##### The input

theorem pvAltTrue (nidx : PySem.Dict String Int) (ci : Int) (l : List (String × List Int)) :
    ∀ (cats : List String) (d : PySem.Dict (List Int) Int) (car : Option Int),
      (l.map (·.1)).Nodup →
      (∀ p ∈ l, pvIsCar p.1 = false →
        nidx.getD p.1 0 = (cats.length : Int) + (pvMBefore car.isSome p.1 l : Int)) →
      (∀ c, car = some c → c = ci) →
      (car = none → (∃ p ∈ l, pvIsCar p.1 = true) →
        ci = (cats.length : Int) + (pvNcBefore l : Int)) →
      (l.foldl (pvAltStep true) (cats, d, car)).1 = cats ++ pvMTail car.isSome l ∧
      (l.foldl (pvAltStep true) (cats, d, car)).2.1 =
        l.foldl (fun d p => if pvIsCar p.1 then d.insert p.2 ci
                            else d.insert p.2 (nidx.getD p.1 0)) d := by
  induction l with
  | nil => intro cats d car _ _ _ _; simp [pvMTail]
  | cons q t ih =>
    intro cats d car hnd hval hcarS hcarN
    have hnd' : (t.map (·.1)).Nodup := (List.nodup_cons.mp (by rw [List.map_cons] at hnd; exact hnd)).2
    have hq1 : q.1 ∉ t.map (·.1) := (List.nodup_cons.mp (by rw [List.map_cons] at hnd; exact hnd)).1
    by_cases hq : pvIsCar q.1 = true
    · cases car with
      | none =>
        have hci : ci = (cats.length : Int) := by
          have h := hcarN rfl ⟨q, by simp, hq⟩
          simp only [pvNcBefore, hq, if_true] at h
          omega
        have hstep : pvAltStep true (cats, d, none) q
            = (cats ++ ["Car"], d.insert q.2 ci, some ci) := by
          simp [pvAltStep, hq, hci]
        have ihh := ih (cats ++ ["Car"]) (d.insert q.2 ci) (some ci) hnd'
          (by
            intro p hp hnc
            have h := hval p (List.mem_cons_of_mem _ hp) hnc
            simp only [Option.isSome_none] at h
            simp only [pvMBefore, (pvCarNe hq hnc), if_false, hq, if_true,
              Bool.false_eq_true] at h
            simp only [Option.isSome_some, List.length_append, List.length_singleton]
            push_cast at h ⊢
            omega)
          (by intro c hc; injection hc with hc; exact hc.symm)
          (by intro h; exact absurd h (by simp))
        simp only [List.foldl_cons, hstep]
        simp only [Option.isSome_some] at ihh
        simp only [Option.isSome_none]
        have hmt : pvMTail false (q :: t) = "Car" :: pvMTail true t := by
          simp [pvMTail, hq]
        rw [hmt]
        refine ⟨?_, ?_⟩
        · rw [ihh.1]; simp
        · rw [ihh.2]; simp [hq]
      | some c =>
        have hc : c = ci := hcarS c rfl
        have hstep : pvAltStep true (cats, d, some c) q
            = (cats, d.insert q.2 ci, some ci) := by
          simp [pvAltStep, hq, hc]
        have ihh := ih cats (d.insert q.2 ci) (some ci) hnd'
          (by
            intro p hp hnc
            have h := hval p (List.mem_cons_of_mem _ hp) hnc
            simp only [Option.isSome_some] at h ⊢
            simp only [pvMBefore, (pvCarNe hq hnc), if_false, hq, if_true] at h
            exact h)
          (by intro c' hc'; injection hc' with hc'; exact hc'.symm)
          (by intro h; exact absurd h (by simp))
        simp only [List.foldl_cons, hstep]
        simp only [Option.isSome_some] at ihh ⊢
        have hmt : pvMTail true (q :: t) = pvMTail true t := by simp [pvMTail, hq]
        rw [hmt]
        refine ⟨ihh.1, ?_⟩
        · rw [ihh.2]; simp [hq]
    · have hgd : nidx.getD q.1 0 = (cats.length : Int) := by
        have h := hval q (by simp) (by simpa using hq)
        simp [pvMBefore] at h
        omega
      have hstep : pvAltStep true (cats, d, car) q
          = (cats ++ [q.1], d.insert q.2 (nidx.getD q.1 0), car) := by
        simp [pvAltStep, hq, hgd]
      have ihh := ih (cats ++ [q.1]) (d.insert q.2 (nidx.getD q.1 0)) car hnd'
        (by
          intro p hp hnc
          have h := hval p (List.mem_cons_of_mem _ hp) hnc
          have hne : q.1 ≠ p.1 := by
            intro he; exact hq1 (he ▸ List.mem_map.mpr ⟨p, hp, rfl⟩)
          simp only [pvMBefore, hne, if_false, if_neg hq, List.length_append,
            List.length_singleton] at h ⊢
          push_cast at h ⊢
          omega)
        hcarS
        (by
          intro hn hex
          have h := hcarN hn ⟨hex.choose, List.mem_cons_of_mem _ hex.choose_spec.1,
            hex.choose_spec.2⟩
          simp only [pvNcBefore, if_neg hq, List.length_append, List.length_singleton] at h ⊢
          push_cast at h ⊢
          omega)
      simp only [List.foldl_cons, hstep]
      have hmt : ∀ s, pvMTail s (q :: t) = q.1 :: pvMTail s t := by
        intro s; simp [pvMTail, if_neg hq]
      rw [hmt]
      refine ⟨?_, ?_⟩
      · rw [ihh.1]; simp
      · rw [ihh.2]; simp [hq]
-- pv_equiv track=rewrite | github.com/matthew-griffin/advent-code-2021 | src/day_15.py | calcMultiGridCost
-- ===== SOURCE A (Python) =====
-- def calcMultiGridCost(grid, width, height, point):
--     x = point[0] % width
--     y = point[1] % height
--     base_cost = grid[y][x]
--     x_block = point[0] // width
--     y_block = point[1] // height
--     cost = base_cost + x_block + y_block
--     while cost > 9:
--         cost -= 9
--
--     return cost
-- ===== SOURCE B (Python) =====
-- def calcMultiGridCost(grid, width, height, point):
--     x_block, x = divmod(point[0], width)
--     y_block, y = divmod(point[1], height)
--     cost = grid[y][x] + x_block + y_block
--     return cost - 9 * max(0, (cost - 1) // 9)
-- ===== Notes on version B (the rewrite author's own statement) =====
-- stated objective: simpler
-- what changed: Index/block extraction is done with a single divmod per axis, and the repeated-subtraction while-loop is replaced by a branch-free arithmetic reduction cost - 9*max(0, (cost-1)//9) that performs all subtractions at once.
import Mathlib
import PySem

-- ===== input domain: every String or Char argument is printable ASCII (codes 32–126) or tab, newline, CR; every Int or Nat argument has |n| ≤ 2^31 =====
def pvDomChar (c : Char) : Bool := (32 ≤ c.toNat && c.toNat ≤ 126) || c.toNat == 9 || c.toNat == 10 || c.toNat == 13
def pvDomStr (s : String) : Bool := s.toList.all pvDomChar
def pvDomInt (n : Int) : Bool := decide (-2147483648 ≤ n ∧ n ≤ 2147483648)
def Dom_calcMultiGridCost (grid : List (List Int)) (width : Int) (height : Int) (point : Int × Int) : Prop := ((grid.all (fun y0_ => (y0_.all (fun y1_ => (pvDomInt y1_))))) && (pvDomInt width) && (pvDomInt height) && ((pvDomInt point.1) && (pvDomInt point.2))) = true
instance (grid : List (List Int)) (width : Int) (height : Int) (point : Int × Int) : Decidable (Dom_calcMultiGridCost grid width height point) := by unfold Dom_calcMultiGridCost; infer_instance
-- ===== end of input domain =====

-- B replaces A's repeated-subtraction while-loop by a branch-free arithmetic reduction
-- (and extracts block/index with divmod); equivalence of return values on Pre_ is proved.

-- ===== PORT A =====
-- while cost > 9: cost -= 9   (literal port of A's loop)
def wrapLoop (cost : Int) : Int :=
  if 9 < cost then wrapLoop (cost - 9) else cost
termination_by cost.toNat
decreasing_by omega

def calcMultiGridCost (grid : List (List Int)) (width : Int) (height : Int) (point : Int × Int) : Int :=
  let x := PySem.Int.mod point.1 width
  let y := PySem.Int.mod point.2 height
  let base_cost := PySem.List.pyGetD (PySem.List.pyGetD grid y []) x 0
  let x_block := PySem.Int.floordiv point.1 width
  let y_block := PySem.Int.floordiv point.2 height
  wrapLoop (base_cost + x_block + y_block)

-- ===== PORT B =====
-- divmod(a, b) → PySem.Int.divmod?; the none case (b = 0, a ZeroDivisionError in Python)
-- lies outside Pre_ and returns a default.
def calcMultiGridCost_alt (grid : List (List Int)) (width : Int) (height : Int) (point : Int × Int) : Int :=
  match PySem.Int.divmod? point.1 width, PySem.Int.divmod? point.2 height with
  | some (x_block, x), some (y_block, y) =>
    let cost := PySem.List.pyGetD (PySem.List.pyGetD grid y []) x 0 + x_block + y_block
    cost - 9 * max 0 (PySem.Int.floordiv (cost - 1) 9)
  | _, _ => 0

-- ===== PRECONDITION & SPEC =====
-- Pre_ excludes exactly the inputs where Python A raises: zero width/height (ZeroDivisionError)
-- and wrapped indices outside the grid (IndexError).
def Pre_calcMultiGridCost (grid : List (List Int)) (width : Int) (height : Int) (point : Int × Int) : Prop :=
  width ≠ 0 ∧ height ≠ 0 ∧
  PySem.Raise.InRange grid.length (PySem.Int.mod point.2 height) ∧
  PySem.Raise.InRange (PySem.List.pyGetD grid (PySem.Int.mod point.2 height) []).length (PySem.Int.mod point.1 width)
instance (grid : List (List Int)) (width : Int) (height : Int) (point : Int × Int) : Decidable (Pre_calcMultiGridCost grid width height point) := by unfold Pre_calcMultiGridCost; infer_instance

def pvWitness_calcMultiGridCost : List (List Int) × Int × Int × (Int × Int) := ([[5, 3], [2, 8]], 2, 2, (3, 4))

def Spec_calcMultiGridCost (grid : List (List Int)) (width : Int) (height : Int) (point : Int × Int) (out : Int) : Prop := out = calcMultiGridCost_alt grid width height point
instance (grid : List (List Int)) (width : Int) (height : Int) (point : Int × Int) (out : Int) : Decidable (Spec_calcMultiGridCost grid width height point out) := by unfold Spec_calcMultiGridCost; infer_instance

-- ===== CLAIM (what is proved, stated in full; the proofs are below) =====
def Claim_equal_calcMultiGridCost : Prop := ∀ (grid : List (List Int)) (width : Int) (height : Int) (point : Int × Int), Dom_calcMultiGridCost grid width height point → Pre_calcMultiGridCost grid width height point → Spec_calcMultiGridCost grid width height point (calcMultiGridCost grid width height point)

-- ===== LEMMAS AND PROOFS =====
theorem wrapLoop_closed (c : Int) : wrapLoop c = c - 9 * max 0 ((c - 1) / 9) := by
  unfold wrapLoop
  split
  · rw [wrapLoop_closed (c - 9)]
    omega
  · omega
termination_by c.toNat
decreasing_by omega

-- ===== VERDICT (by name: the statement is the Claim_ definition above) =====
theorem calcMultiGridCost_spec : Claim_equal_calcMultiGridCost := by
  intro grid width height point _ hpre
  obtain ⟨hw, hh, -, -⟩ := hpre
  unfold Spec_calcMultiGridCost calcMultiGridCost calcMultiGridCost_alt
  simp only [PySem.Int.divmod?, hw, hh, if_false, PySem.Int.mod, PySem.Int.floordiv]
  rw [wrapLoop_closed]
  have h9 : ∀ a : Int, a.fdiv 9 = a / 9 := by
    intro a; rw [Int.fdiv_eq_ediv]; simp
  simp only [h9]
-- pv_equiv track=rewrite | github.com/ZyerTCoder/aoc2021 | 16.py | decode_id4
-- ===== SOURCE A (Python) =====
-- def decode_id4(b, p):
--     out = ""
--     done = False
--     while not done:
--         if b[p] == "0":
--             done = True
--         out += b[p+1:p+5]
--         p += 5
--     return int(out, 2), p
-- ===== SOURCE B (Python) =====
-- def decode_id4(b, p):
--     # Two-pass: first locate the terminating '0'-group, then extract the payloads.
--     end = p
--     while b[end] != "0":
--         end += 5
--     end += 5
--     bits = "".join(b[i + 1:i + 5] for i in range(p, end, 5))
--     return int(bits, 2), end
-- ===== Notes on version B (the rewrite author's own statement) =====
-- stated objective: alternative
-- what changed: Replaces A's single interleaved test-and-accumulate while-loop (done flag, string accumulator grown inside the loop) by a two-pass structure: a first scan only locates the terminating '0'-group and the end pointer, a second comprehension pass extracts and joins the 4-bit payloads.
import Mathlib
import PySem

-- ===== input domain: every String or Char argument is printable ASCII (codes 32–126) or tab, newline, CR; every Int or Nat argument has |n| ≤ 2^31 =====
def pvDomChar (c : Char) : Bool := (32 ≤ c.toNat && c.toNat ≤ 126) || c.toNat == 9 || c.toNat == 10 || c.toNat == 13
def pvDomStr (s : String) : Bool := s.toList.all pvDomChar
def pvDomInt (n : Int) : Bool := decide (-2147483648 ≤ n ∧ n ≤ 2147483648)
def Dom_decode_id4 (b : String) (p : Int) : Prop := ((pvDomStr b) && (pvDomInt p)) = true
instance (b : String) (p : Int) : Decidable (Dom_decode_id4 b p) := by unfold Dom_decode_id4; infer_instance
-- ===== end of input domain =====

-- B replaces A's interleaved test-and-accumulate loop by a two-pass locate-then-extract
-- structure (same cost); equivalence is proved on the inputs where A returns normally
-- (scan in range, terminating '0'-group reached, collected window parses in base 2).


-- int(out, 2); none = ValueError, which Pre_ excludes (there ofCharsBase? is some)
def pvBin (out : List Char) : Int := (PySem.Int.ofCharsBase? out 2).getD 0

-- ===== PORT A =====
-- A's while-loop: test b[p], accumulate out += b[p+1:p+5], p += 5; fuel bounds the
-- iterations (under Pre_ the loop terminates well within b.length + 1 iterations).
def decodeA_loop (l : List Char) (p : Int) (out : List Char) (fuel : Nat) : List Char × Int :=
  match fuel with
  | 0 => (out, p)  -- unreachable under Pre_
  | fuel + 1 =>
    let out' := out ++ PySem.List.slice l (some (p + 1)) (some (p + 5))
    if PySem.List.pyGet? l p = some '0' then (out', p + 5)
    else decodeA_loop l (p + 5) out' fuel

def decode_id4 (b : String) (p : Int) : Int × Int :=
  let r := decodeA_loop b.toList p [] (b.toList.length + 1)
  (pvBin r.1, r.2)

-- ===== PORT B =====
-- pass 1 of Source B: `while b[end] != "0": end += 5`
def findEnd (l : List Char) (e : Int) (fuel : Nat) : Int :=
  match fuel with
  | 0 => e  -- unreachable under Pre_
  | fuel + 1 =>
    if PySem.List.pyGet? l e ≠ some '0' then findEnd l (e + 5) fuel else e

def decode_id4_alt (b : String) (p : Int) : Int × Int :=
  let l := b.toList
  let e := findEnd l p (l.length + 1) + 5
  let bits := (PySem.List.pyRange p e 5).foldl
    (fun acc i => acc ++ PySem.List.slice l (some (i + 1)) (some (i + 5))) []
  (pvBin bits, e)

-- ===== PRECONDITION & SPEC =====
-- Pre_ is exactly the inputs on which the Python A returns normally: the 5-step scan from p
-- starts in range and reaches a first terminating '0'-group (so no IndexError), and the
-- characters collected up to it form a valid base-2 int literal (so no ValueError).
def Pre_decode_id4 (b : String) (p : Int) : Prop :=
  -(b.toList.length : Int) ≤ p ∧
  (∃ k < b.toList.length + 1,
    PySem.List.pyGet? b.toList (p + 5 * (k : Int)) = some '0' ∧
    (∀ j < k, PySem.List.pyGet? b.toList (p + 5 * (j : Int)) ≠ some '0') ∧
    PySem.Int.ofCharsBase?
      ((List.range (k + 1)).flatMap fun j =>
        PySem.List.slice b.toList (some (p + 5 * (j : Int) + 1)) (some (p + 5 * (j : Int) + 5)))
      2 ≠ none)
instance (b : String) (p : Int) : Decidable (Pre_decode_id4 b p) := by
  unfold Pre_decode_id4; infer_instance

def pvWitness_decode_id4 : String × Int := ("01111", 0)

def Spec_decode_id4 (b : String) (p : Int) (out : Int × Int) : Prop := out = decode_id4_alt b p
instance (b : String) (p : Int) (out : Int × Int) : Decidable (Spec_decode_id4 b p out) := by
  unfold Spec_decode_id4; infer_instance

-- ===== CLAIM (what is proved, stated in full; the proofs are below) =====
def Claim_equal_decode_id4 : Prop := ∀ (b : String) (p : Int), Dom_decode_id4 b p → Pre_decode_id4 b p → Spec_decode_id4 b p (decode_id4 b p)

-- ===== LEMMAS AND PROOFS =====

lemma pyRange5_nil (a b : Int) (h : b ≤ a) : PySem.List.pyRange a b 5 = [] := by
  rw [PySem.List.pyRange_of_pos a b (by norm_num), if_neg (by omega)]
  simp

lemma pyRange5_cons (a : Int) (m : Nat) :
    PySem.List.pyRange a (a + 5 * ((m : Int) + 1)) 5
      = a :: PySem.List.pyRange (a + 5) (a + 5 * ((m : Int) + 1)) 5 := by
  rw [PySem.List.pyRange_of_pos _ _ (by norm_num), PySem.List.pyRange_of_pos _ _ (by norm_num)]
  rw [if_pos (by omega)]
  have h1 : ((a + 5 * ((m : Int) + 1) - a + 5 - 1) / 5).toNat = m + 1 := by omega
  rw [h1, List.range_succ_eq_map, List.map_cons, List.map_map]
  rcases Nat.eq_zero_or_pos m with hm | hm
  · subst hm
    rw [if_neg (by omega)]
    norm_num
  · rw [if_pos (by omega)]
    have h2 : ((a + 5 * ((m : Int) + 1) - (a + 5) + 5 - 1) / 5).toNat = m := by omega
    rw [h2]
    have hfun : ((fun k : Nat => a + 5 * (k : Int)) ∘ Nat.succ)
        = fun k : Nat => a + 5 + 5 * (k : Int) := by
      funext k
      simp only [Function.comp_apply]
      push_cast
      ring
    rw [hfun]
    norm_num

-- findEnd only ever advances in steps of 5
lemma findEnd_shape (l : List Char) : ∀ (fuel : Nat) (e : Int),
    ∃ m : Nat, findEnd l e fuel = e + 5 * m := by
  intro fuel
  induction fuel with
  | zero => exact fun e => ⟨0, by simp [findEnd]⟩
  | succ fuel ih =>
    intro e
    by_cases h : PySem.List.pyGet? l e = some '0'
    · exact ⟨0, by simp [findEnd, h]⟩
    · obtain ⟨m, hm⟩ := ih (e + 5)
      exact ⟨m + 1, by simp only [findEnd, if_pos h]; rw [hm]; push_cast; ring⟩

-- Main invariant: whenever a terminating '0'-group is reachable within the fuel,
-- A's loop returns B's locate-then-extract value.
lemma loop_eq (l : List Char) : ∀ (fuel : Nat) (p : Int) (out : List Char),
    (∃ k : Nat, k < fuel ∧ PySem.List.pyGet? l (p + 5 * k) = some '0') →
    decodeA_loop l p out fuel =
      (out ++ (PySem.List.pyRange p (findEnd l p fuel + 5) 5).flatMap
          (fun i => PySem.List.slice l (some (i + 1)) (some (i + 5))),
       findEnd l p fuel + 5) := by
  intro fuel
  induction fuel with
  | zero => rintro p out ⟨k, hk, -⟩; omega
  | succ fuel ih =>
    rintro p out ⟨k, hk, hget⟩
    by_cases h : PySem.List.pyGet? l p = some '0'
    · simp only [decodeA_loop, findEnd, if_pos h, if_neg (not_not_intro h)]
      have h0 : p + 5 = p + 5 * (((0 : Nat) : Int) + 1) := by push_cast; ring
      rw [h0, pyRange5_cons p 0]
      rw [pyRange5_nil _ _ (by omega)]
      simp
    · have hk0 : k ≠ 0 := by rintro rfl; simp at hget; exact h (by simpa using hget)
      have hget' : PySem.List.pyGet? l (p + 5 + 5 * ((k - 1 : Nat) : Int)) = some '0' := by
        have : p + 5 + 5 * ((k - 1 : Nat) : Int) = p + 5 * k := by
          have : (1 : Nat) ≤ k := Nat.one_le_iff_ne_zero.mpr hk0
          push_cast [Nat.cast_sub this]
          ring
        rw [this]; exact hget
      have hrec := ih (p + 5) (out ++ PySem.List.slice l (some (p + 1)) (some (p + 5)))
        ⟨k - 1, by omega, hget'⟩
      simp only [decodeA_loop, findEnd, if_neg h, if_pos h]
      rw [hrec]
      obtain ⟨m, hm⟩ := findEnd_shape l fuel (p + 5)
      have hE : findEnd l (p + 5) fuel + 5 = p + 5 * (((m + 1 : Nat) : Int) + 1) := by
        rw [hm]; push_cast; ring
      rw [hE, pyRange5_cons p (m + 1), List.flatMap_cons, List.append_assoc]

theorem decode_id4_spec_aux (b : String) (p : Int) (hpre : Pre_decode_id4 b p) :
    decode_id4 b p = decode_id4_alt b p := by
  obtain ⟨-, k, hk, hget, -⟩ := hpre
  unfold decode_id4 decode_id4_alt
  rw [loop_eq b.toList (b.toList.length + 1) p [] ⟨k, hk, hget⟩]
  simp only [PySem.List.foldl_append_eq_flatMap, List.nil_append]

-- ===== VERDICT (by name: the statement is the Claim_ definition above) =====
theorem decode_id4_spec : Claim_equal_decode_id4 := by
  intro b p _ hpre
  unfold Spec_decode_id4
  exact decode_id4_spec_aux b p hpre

##########

### Exercise:
Looking at the data above, show all lines where the word "free" occurs.

### Answer space:
-- what changed: Index/block extraction is done with a single divmod per axis, and the repeated-subtraction while-loop is replaced by a branch-free arithmetic reduction cost - 9*max(0, (cost-1)//9) that performs all subtractions at once.
-- B replaces A's repeated-subtraction while-loop by a branch-free arithmetic reduction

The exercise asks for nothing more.